## [EXERCISE AIM]
The line containing "exact_mod_cast Nat.le_of_lt h)]" and every line after it through the end of the records: return those exactly, and nothing more.

## [PROVIDED DATA]
theorem aLine4_eq (ps : List (List Char × List Char × List Char)) (init : List Char) :
    ps.foldl (fun acc t =>
      let total := ((aOpDict.get? t.2.1).getD (fun _ _ => 0)) ((PySem.Int.ofChars? t.1).getD 0) ((PySem.Int.ofChars? t.2.2).getD 0)
      let lf := aLenInt t.1
      let ls := aLenInt t.2.2
      if lf > ls then acc ++ (aSpaces ((lf : Int) - (PySem.Int.toChars total).length + 2) ++ PySem.Int.toChars total ++ aSpaces 4)
      else acc ++ (aSpaces ((ls : Int) - (PySem.Int.toChars total).length + 2) ++ PySem.Int.toChars total ++ aSpaces 4)) init
    = init ++ ps.flatMap (fun t => cAnsA t ++ pvSep) := by
  rw [show (fun (acc : List Char) t =>
      let total := ((aOpDict.get? t.2.1).getD (fun _ _ => 0)) ((PySem.Int.ofChars? t.1).getD 0) ((PySem.Int.ofChars? t.2.2).getD 0)
      let lf := aLenInt t.1
      let ls := aLenInt t.2.2
      if lf > ls then acc ++ (aSpaces ((lf : Int) - (PySem.Int.toChars total).length + 2) ++ PySem.Int.toChars total ++ aSpaces 4)
      else acc ++ (aSpaces ((ls : Int) - (PySem.Int.toChars total).length + 2) ++ PySem.Int.toChars total ++ aSpaces 4))
    = fun acc t => acc ++ (cAnsA t ++ pvSep) from ?_, PySem.List.foldl_append_eq_flatMap]
  funext acc t
  simp only [cAnsA, pvSep, aSpaces_eq_bSpaces, aLenInt, lenI, List.append_assoc]
  split_ifs with h
  · rw [max_eq_left (by exact_mod_cast Nat.le_of_lt h)]
  · rw [max_eq_right (by exact_mod_cast Nat.le_of_not_lt h)]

## [EXERCISE SOLUTION]
  · rw [max_eq_left (by exact_mod_cast Nat.le_of_lt h)]
  · rw [max_eq_right (by exact_mod_cast Nat.le_of_not_lt h)]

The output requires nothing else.